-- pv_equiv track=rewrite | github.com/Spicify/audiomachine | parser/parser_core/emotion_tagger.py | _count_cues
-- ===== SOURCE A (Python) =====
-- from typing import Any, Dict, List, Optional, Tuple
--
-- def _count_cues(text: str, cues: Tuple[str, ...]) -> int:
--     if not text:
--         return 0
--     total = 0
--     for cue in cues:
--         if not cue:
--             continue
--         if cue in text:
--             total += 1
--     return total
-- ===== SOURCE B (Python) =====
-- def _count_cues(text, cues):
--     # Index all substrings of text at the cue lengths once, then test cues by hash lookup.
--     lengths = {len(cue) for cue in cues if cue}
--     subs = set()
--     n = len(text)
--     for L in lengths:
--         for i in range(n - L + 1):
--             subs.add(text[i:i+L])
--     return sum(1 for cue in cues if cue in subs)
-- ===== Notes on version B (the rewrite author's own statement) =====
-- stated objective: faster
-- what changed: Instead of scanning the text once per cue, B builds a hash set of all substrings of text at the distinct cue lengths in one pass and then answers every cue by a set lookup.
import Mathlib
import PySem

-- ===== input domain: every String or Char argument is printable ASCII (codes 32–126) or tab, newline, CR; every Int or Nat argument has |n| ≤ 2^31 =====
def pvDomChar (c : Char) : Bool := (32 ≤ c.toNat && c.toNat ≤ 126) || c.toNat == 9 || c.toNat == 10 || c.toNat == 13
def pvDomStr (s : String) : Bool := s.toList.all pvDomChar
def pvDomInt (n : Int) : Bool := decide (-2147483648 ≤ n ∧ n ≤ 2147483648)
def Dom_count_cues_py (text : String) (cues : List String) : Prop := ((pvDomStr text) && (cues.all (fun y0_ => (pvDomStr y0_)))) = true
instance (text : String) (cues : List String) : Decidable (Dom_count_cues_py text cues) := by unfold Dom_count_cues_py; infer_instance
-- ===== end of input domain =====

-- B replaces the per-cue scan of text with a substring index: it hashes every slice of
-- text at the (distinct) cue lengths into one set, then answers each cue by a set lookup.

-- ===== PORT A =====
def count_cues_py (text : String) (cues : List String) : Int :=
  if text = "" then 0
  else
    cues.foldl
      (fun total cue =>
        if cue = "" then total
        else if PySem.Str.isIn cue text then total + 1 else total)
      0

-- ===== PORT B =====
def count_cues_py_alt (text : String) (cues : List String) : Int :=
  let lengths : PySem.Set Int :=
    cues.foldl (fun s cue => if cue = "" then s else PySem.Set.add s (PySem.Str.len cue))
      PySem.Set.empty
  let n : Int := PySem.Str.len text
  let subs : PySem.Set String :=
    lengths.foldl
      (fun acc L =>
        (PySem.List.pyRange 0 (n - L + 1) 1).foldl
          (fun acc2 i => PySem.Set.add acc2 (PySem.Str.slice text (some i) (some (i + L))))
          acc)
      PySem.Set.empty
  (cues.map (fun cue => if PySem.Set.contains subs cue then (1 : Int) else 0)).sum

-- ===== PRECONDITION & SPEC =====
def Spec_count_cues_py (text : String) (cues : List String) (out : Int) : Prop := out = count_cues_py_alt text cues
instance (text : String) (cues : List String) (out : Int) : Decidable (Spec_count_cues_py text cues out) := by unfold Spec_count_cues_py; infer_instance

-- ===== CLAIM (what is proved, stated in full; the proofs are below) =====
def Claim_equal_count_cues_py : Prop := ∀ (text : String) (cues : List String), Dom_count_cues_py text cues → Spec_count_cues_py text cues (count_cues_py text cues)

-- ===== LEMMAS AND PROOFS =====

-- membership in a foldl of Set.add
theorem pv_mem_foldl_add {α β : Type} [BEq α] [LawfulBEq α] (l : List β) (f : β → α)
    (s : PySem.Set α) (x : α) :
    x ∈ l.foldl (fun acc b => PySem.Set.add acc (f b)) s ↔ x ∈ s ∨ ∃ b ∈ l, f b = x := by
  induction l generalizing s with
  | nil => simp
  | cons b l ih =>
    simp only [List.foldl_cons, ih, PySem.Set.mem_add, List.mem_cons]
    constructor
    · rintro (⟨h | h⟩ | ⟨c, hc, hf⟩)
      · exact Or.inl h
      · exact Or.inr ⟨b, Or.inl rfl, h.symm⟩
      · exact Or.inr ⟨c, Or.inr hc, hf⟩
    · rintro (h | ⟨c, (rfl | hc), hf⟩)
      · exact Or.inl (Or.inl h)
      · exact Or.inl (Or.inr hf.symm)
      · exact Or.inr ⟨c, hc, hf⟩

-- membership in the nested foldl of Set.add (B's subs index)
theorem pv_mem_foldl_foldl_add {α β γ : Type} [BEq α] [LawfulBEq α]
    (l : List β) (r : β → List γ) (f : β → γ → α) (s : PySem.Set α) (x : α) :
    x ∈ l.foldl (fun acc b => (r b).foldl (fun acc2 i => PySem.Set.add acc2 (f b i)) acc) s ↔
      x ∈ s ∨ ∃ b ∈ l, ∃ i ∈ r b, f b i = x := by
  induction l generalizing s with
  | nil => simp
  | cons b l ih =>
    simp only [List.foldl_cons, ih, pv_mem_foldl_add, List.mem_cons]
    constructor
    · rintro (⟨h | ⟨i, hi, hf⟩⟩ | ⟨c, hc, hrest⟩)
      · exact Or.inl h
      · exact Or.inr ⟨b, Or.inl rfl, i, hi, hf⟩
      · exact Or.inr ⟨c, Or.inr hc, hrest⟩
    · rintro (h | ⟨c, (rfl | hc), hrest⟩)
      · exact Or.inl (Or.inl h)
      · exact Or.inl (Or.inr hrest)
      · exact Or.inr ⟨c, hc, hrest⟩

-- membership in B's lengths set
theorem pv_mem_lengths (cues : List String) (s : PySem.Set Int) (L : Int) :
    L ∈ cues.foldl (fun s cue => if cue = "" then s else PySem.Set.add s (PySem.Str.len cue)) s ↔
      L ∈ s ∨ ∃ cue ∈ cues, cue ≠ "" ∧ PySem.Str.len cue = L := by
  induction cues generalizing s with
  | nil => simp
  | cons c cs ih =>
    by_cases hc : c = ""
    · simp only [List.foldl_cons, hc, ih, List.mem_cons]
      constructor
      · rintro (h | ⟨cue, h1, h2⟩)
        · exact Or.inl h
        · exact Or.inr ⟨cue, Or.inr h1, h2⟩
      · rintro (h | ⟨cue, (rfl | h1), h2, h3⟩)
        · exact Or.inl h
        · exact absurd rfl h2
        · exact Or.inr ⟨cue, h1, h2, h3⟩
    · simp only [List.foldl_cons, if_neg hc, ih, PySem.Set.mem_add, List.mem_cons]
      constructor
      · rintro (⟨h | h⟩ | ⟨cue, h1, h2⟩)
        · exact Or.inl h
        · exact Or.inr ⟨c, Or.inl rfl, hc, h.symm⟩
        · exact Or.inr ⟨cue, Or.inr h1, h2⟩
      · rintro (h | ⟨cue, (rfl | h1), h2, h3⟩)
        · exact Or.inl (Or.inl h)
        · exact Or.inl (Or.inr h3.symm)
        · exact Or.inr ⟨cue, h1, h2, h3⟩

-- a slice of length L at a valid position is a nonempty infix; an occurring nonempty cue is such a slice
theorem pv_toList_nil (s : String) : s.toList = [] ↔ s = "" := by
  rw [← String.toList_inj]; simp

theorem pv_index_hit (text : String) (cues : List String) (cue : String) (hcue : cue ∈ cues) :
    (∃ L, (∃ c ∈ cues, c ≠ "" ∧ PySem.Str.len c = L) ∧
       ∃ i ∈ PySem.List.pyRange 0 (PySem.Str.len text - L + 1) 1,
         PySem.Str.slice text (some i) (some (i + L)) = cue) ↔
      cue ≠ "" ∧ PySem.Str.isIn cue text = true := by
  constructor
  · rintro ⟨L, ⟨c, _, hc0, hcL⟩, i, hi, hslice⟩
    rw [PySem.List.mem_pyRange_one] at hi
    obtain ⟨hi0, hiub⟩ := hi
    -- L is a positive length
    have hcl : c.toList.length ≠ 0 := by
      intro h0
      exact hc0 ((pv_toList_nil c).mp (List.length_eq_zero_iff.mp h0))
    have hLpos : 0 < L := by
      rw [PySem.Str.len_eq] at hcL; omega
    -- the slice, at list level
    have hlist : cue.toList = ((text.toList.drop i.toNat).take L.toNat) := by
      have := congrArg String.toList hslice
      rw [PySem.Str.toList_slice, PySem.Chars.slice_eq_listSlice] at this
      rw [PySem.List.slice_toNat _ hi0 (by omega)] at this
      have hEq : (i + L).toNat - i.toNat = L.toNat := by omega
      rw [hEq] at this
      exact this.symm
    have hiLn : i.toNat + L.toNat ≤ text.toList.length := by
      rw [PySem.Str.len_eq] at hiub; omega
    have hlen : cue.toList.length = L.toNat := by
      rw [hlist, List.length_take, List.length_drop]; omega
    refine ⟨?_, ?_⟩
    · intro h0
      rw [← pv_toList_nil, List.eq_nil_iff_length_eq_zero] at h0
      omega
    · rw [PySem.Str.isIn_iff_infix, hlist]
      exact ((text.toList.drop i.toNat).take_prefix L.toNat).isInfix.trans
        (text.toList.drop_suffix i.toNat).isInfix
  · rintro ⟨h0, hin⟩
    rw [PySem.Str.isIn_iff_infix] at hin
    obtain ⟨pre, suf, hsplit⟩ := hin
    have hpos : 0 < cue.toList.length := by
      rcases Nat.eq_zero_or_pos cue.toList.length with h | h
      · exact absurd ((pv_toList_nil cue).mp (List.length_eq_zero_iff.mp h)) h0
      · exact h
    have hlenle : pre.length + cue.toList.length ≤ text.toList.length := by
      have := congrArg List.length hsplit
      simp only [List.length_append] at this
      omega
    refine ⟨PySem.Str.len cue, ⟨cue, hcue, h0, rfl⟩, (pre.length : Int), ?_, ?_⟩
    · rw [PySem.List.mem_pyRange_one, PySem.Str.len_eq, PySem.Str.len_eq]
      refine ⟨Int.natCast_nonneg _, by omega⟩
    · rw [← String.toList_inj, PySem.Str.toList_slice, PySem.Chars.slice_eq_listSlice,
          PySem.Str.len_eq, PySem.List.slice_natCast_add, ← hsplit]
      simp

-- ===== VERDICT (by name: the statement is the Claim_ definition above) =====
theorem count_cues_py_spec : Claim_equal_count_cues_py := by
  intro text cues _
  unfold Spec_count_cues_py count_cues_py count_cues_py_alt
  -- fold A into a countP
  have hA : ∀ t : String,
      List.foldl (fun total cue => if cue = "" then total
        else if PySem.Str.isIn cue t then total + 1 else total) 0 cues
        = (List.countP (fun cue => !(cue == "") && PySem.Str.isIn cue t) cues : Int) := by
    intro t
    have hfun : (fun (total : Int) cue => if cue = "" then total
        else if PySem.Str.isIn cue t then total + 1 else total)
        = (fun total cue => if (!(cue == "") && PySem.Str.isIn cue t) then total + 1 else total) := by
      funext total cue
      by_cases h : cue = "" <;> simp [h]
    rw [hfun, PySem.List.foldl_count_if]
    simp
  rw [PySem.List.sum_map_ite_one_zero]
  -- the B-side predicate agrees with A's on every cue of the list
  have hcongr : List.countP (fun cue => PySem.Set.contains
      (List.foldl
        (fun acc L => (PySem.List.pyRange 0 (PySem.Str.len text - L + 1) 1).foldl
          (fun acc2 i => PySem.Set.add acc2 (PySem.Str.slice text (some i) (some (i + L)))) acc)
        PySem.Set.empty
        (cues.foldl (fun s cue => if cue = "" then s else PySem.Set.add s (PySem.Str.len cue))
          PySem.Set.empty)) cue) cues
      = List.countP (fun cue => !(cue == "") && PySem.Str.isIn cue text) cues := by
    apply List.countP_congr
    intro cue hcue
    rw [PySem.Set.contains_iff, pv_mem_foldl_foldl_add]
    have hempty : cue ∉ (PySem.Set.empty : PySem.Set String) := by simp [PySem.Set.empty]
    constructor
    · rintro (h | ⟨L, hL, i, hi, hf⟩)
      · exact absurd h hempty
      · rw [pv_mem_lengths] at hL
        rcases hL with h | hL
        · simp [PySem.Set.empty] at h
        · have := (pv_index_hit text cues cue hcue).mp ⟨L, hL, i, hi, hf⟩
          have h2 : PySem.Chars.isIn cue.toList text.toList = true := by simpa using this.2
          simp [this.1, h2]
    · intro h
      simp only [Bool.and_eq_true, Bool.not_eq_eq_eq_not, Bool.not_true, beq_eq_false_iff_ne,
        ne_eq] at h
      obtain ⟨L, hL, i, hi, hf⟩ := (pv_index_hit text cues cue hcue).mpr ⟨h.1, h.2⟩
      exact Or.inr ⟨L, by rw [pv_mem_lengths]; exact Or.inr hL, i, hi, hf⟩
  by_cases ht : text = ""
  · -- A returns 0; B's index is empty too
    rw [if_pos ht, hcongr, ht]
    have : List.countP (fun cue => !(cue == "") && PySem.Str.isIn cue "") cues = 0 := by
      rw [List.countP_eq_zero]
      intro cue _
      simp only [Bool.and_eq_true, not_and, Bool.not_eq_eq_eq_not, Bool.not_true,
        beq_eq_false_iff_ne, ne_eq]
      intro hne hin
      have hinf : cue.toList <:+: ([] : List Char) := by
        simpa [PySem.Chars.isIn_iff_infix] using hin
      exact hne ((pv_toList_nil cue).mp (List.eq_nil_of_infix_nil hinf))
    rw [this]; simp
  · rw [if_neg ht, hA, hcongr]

--------------------------------

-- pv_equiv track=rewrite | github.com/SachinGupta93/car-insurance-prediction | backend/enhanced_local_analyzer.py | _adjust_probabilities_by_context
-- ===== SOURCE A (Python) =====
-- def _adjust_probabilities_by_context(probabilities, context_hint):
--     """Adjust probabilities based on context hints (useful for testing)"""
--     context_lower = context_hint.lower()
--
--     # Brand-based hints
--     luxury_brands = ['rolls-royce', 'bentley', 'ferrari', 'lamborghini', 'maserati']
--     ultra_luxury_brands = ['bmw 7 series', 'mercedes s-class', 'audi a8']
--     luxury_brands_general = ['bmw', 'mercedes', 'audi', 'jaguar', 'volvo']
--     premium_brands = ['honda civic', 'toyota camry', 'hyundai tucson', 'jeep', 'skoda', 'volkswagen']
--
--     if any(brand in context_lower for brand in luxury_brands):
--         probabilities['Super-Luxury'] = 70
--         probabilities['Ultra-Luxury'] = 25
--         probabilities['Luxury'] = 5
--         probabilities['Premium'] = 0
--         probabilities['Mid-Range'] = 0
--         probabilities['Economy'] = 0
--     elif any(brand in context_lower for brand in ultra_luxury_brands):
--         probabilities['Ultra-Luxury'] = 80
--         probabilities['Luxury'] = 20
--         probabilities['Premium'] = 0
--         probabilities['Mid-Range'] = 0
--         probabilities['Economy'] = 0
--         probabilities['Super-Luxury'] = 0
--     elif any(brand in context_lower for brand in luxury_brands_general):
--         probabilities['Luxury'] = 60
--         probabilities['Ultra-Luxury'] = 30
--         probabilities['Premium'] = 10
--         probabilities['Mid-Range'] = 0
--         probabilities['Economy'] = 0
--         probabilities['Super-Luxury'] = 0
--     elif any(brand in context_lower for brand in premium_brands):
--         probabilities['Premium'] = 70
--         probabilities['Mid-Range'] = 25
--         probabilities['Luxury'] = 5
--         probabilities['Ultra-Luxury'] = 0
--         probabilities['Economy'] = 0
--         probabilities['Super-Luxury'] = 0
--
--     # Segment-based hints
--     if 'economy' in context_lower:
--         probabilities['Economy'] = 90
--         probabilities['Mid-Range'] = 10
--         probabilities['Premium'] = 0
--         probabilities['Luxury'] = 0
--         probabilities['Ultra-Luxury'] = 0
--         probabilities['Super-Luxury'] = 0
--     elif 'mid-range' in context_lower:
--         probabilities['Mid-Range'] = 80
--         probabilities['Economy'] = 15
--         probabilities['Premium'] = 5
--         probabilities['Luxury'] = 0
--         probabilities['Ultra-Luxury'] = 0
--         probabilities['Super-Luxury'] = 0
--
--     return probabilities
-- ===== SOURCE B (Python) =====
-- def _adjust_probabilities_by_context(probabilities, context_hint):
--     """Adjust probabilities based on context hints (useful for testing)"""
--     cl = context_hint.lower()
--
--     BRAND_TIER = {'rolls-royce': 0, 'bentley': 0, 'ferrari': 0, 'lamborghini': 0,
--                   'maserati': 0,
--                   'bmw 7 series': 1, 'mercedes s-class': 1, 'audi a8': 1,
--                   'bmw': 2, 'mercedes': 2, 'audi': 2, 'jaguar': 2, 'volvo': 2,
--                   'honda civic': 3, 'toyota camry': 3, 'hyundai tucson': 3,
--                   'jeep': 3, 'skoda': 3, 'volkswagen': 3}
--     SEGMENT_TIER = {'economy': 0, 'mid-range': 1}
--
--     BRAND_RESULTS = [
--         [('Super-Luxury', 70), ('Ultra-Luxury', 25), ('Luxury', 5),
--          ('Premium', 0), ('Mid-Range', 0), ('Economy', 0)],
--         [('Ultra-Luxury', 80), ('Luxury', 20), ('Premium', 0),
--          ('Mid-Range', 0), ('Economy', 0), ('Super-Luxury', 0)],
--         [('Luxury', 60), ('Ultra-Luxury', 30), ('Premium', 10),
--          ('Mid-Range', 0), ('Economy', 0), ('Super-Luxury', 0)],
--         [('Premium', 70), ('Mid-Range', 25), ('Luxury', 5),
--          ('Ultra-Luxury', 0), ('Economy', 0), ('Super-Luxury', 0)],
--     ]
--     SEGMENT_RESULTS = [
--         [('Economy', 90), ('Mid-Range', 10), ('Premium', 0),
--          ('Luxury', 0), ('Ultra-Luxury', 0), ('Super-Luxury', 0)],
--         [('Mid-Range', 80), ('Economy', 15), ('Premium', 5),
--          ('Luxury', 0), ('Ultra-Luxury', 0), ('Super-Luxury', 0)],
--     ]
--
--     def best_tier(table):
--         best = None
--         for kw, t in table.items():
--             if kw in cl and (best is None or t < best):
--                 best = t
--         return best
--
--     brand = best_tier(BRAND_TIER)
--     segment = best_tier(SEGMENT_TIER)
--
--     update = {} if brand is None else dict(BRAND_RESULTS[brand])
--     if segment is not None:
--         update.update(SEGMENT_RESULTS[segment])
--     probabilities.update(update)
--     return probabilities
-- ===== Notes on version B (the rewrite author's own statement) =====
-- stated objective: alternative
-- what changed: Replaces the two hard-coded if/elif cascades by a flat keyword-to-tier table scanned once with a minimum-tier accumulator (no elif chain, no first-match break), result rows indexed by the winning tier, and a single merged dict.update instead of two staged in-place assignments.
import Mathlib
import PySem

--------------------------------

Word for word, restate the lines of the data above that fall between the line holding "instance (text : String) (cues : List String) (out" and the line holding "L ∈ cues.foldl", inclusive, and no other lines.

- **Worked solution**:
instance (text : String) (cues : List String) (out : Int) : Decidable (Spec_count_cues_py text cues out) := by unfold Spec_count_cues_py; infer_instance

-- ===== CLAIM (what is proved, stated in full; the proofs are below) =====
def Claim_equal_count_cues_py : Prop := ∀ (text : String) (cues : List String), Dom_count_cues_py text cues → Spec_count_cues_py text cues (count_cues_py text cues)

-- ===== LEMMAS AND PROOFS =====

-- membership in a foldl of Set.add
theorem pv_mem_foldl_add {α β : Type} [BEq α] [LawfulBEq α] (l : List β) (f : β → α)
    (s : PySem.Set α) (x : α) :
    x ∈ l.foldl (fun acc b => PySem.Set.add acc (f b)) s ↔ x ∈ s ∨ ∃ b ∈ l, f b = x := by
  induction l generalizing s with
  | nil => simp
  | cons b l ih =>
    simp only [List.foldl_cons, ih, PySem.Set.mem_add, List.mem_cons]
    constructor
    · rintro (⟨h | h⟩ | ⟨c, hc, hf⟩)
      · exact Or.inl h
      · exact Or.inr ⟨b, Or.inl rfl, h.symm⟩
      · exact Or.inr ⟨c, Or.inr hc, hf⟩
    · rintro (h | ⟨c, (rfl | hc), hf⟩)
      · exact Or.inl (Or.inl h)
      · exact Or.inl (Or.inr hf.symm)
      · exact Or.inr ⟨c, hc, hf⟩

-- membership in the nested foldl of Set.add (B's subs index)
theorem pv_mem_foldl_foldl_add {α β γ : Type} [BEq α] [LawfulBEq α]
    (l : List β) (r : β → List γ) (f : β → γ → α) (s : PySem.Set α) (x : α) :
    x ∈ l.foldl (fun acc b => (r b).foldl (fun acc2 i => PySem.Set.add acc2 (f b i)) acc) s ↔
      x ∈ s ∨ ∃ b ∈ l, ∃ i ∈ r b, f b i = x := by
  induction l generalizing s with
  | nil => simp
  | cons b l ih =>
    simp only [List.foldl_cons, ih, pv_mem_foldl_add, List.mem_cons]
    constructor
    · rintro (⟨h | ⟨i, hi, hf⟩⟩ | ⟨c, hc, hrest⟩)
      · exact Or.inl h
      · exact Or.inr ⟨b, Or.inl rfl, i, hi, hf⟩
      · exact Or.inr ⟨c, Or.inr hc, hrest⟩
    · rintro (h | ⟨c, (rfl | hc), hrest⟩)
      · exact Or.inl (Or.inl h)
      · exact Or.inl (Or.inr hrest)
      · exact Or.inr ⟨c, hc, hrest⟩

-- membership in B's lengths set
theorem pv_mem_lengths (cues : List String) (s : PySem.Set Int) (L : Int) :
    L ∈ cues.foldl (fun s cue => if cue = "" then s else PySem.Set.add s (PySem.Str.len cue)) s ↔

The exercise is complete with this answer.